Inactive palladium is well suited for selective absorption. Like the active palladium, it can be applied by sputtering, chemical and electrochemical deposition or vaporization. It is sufficiently biocompatible (material in dental medicine) and has a protective effect against corrosion.

tantalum:

Tantalum is biocompatible and is often used in the cardiovascular area. Due to its large atomic number, it has a great ability for selective absorption. It also has a protective effect against corrosion.

Polyterafluoroethylene:

Polytetrafluoroethylene is biocompatible, corrosion-resistant and can be used with smears such as titanium for selective absorption.

Polyethylene terephthalate:

Polyethylene terephthalate is biocompatible, corrosion-resistant and can be used with smears for selective absorption.

Polymethyl methacrylate:

Polymethyl methacrylate is biocompatible and corrosion-resistant, but cannot be used for selective absorption.

Layer thicknesses for selective absorption. The low-energy X-ray (2.70 keV) and electron beams (2.39 keV and 17.0 keV) should be 90% - 99% absorbed.

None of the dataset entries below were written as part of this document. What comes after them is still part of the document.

-- pv_equiv track=rewrite | github.com/NikolaPavlov/HackBulgaria | week01_01/p15_hackNumbers.py | oddNumberOfOnesCheck
-- ===== SOURCE A (Python) =====
-- def oddNumberOfOnesCheck(num):
--     numInBinary = bin(num)
--     numOfOnes = 0
--     for digit in numInBinary:
--         if (digit == '1'):
--             numOfOnes += 1
--     if (numOfOnes % 2 == 1):
--         return True
--     else:
--         return False
-- ===== SOURCE B (Python) =====
-- def oddNumberOfOnesCheck(num):
--     # Kernighan bit-clearing loop: iterates once per set bit of abs(num)
--     # instead of scanning every character of bin(num).
--     n = abs(num)
--     count = 0
--     while n:
--         n &= n - 1
--         count += 1
--     return count % 2 == 1
-- ===== Notes on version B (the rewrite author's own statement) =====
-- stated objective: faster
-- what changed: Replaces building the binary string with bin() and scanning every character for '1' by Brian Kernighan's n &= n-1 bit-clearing loop on abs(num), which iterates only once per set bit and tests the count's parity.
import Mathlib
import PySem

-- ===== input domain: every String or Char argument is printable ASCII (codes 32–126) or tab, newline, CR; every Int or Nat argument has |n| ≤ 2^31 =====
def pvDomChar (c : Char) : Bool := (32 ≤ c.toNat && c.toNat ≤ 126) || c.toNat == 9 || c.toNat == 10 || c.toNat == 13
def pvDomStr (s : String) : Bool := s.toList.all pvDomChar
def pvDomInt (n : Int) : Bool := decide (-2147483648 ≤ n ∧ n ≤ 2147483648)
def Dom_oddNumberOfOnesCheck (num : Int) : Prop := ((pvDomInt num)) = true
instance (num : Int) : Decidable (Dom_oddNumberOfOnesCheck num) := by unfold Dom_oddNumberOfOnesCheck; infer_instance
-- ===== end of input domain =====

-- B replaces A's bin()-string scan by Brian Kernighan's bit-clearing loop on abs(num) (faster: touches only the set bits).


-- ===== PORT A =====
-- bin(num) → PySem.Int.pyBin (exact); the for-loop over the string's characters is the foldl.
def oddNumberOfOnesCheck (num : Int) : Bool :=
  let numInBinary := PySem.Int.pyBin num
  let numOfOnes : Int :=
    numInBinary.toList.foldl (fun acc digit => if digit = '1' then acc + 1 else acc) 0
  if numOfOnes % 2 = 1 then true else false

-- ===== PORT B =====
-- the while-loop 'while n: n &= n-1; count += 1' of Source B; n = abs(num) is nonnegative, kept as Nat.
def kernCount (n : Nat) : Nat :=
  if h : n = 0 then 0
  else kernCount (n &&& (n - 1)) + 1
termination_by n
decreasing_by
  have h1 : n &&& (n - 1) ≤ n - 1 := Nat.and_le_right
  omega

def oddNumberOfOnesCheck_alt (num : Int) : Bool :=
  decide (kernCount num.natAbs % 2 = 1)

-- ===== PRECONDITION & SPEC =====
def Spec_oddNumberOfOnesCheck (num : Int) (out : Bool) : Prop := out = oddNumberOfOnesCheck_alt num
instance (num : Int) (out : Bool) : Decidable (Spec_oddNumberOfOnesCheck num out) := by unfold Spec_oddNumberOfOnesCheck; infer_instance

-- ===== CLAIM (what is proved, stated in full; the proofs are below) =====
def Claim_equal_oddNumberOfOnesCheck : Prop := ∀ (num : Int), Dom_oddNumberOfOnesCheck num → Spec_oddNumberOfOnesCheck num (oddNumberOfOnesCheck num)

-- ===== LEMMAS AND PROOFS =====

/-- Reference popcount used to relate both ports. -/
def popc (n : Nat) : Nat :=
  if n = 0 then 0 else n % 2 + popc (n / 2)
termination_by n
decreasing_by omega

theorem popc_zero : popc 0 = 0 := by simp [popc]

theorem popc_pos (n : Nat) (h : n ≠ 0) : popc n = n % 2 + popc (n / 2) := by
  conv_lhs => rw [popc]
  rw [if_neg h]

theorem kernCount_zero : kernCount 0 = 0 := by simp [kernCount]

theorem kernCount_pos (n : Nat) (h : n ≠ 0) :
    kernCount n = kernCount (n &&& (n - 1)) + 1 := by
  conv_lhs => rw [kernCount]
  rw [dif_neg h]

theorem land_pred_of_odd (n : Nat) (h : n % 2 = 1) : n &&& (n - 1) = n - 1 := by
  obtain ⟨m, rfl⟩ : ∃ m, n = 2 * m + 1 := ⟨n / 2, by omega⟩
  have h2 : 2 * m = Nat.bit false m := by simp [Nat.bit]
  calc (2 * m + 1) &&& (2 * m + 1 - 1)
      = Nat.bit true m &&& Nat.bit false m := by rw [← h2]; rfl
    _ = Nat.bit false m := by rw [Nat.land_bit]; simp
    _ = 2 * m + 1 - 1 := by rw [← h2]; omega

theorem land_pred_two_mul (k : Nat) (h : 0 < k) :
    (2 * k) &&& (2 * k - 1) = 2 * (k &&& (k - 1)) := by
  have h1 : 2 * k = Nat.bit false k := by simp [Nat.bit]
  have h2 : 2 * k - 1 = Nat.bit true (k - 1) := by simp [Nat.bit]; omega
  calc (2 * k) &&& (2 * k - 1)
      = Nat.bit false k &&& Nat.bit true (k - 1) := by rw [← h1, ← h2]
    _ = Nat.bit false (k &&& (k - 1)) := by rw [Nat.land_bit]; simp
    _ = 2 * (k &&& (k - 1)) := by simp [Nat.bit]

theorem land_pred_lt (n : Nat) (h : n ≠ 0) : n &&& (n - 1) < n := by
  have := Nat.and_le_right (n := n) (m := n - 1)
  omega

theorem popc_two_mul (m : Nat) : popc (2 * m) = popc m := by
  by_cases hm : m = 0
  · subst hm; simp
  · rw [popc_pos (2 * m) (by omega)]
    have e1 : 2 * m % 2 = 0 := by omega
    have e2 : 2 * m / 2 = m := by omega
    rw [e1, e2]; omega

theorem kernCount_two_mul (m : Nat) : kernCount (2 * m) = kernCount m := by
  induction m using Nat.strong_induction_on with
  | _ m ih =>
    by_cases hm : m = 0
    · subst hm; simp
    · rw [kernCount_pos (2 * m) (by omega), land_pred_two_mul m (by omega),
          ih _ (land_pred_lt m hm), ← kernCount_pos m hm]

theorem kernCount_eq_popc (n : Nat) : kernCount n = popc n := by
  induction n using Nat.strong_induction_on with
  | _ n ih =>
    by_cases hn : n = 0
    · subst hn; rw [kernCount_zero, popc_zero]
    · rcases Nat.mod_two_eq_zero_or_one n with he | ho
      · obtain ⟨m, rfl⟩ : ∃ m, n = 2 * m := ⟨n / 2, by omega⟩
        rw [kernCount_two_mul, ih m (by omega), popc_two_mul]
      · rw [kernCount_pos n hn, land_pred_of_odd n ho, ih (n - 1) (by omega)]
        have e : popc (n - 1) = popc (n / 2) := by
          by_cases h0 : n - 1 = 0
          · have hn1 : n = 1 := by omega
            subst hn1; rw [h0, popc_zero]
          · rw [popc_pos (n - 1) h0]
            have e1 : (n - 1) % 2 = 0 := by omega
            have e2 : (n - 1) / 2 = n / 2 := by omega
            rw [e1, e2]; omega
        rw [e, popc_pos n hn, ho]; omega

/-- Character count of '1' in a list. -/
def cnt1 (l : List Char) : Nat := l.count '1'

theorem foldl_cnt1 (l : List Char) (acc : Int) :
    l.foldl (fun acc digit => if digit = '1' then acc + 1 else acc) acc
      = acc + (cnt1 l : Int) := by
  induction l generalizing acc with
  | nil => simp [cnt1]
  | cons c cs ih =>
    by_cases hc : c = '1'
    · subst hc
      simp [List.foldl, ih, cnt1]
      ring
    · simp [List.foldl, hc, ih, cnt1]

theorem cnt1_digitChar_cons (n : Nat) (ds : List Char) :
    cnt1 ((n % 2).digitChar :: ds) = n % 2 + cnt1 ds := by
  rcases Nat.mod_two_eq_zero_or_one n with h | h
  · simp [h, cnt1, Nat.digitChar]
  · simp [h, cnt1, Nat.digitChar]
    omega

theorem cnt1_toDigitsCore (fuel n : Nat) (ds : List Char) (h : n < fuel) :
    cnt1 (Nat.toDigitsCore 2 fuel n ds) = popc n + cnt1 ds := by
  induction fuel generalizing n ds with
  | zero => omega
  | succ fuel ih =>
    rw [Nat.toDigitsCore]
    by_cases h2 : n / 2 = 0
    · simp only [h2, if_pos]
      rw [cnt1_digitChar_cons]
      by_cases hn : n = 0
      · subst hn; rw [popc_zero]
      · rw [popc_pos n hn, h2, popc_zero]; omega
    · rw [if_neg h2, ih (n / 2) _ (by omega), cnt1_digitChar_cons,
          popc_pos n (by omega)]
      omega

theorem cnt1_toDigits (m : Nat) : cnt1 (Nat.toDigits 2 m) = popc m := by
  rw [Nat.toDigits, cnt1_toDigitsCore (m + 1) m [] (by omega)]
  simp [cnt1]

theorem cnt1_toBinChars0b (num : Int) :
    cnt1 (PySem.Int.toBinChars0b num) = popc num.natAbs := by
  unfold PySem.Int.toBinChars0b
  split
  · next hneg =>
    rw [show cnt1 ('-' :: '0' :: 'b' :: Nat.toDigits 2 num.natAbs)
          = cnt1 (Nat.toDigits 2 num.natAbs) by simp [cnt1]]
    exact cnt1_toDigits _
  · next hpos =>
    rw [show cnt1 ('0' :: 'b' :: Nat.toDigits 2 num.toNat)
          = cnt1 (Nat.toDigits 2 num.toNat) by simp [cnt1]]
    rw [cnt1_toDigits]
    have e : num.toNat = num.natAbs := by omega
    rw [e]

-- ===== VERDICT (by name: the statement is the Claim_ definition above) =====
theorem oddNumberOfOnesCheck_spec : Claim_equal_oddNumberOfOnesCheck := by
  intro num _
  show (if ((PySem.Int.pyBin num).toList.foldl
            (fun acc digit => if digit = '1' then acc + 1 else acc) (0 : Int)) % 2 = 1
        then true else false)
      = decide (kernCount num.natAbs % 2 = 1)
  rw [PySem.Int.toList_pyBin, foldl_cnt1, cnt1_toBinChars0b, kernCount_eq_popc]
  rcases Nat.mod_two_eq_zero_or_one (popc num.natAbs) with h | h
  · have h' : ¬ ((0 + (popc num.natAbs : Int)) % 2 = 1) := by omega
    rw [if_neg h']; simp [h]
  · have h' : (0 + (popc num.natAbs : Int)) % 2 = 1 := by omega
    rw [if_pos h']; simp [h]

The remaining photons (20.07 keV, 20.22 keV, 22.70 keV) should penetrate the coating as completely as possible.

C: d = 100-1000 Hn

Ti: d = 10-100 Hu

Stainless steel: d = 1 - 10 Hm

Pd: d = 1 - 10 Hm

Ta: d = 0.2-2 Hm

Au: d = 0.2 - 2 Hm

PTFE: d = 10 - 100 Hm

PET: d = 50 - 500 m

PMMA: d = 100-1000 H

Claims

claims:

1. Coated implant in which the coating consists of at least one precious metal and a metal which contains at least one radioactive isotope, the coating consisting of at least two layers, a layer (1) of precious metal and a layer (2) of the metal which contains at least one radioactive isotope, the layers (1, 2) being applied electrochemically to the implant and then annealed.

2. Coated implant according to claim 1, characterized by a further layer (3) made of biocompatible material, which was applied to the layer (2) before or after the tempering.

3. Coated implant according to claim 1, characterized by a further layer (3) made of noble metal, which was applied electrochemically to the layer (2) before or after the tempering.

4. Coated implant according to one of claims claim 3, characterized in that the noble metal of the layers (1, 3) is copper, silver or gold.

5. Coated implant according to one of claims 1 to 4, characterized in that the metal is palladium and the radioactive isotope ¹⁰³ Pd.

6. Coated implant according to one of claims 1 to 5, characterized in that the layer (3) is so thick that it absorbs 90-99.9% of the 2.7 keV X-rays of the radioactive isotope ¹⁰³ Pd.

7. Coated implant according to one of claims 1 to 6, characterized in that the annealing takes place at a temperature between 300 and 600 ° C.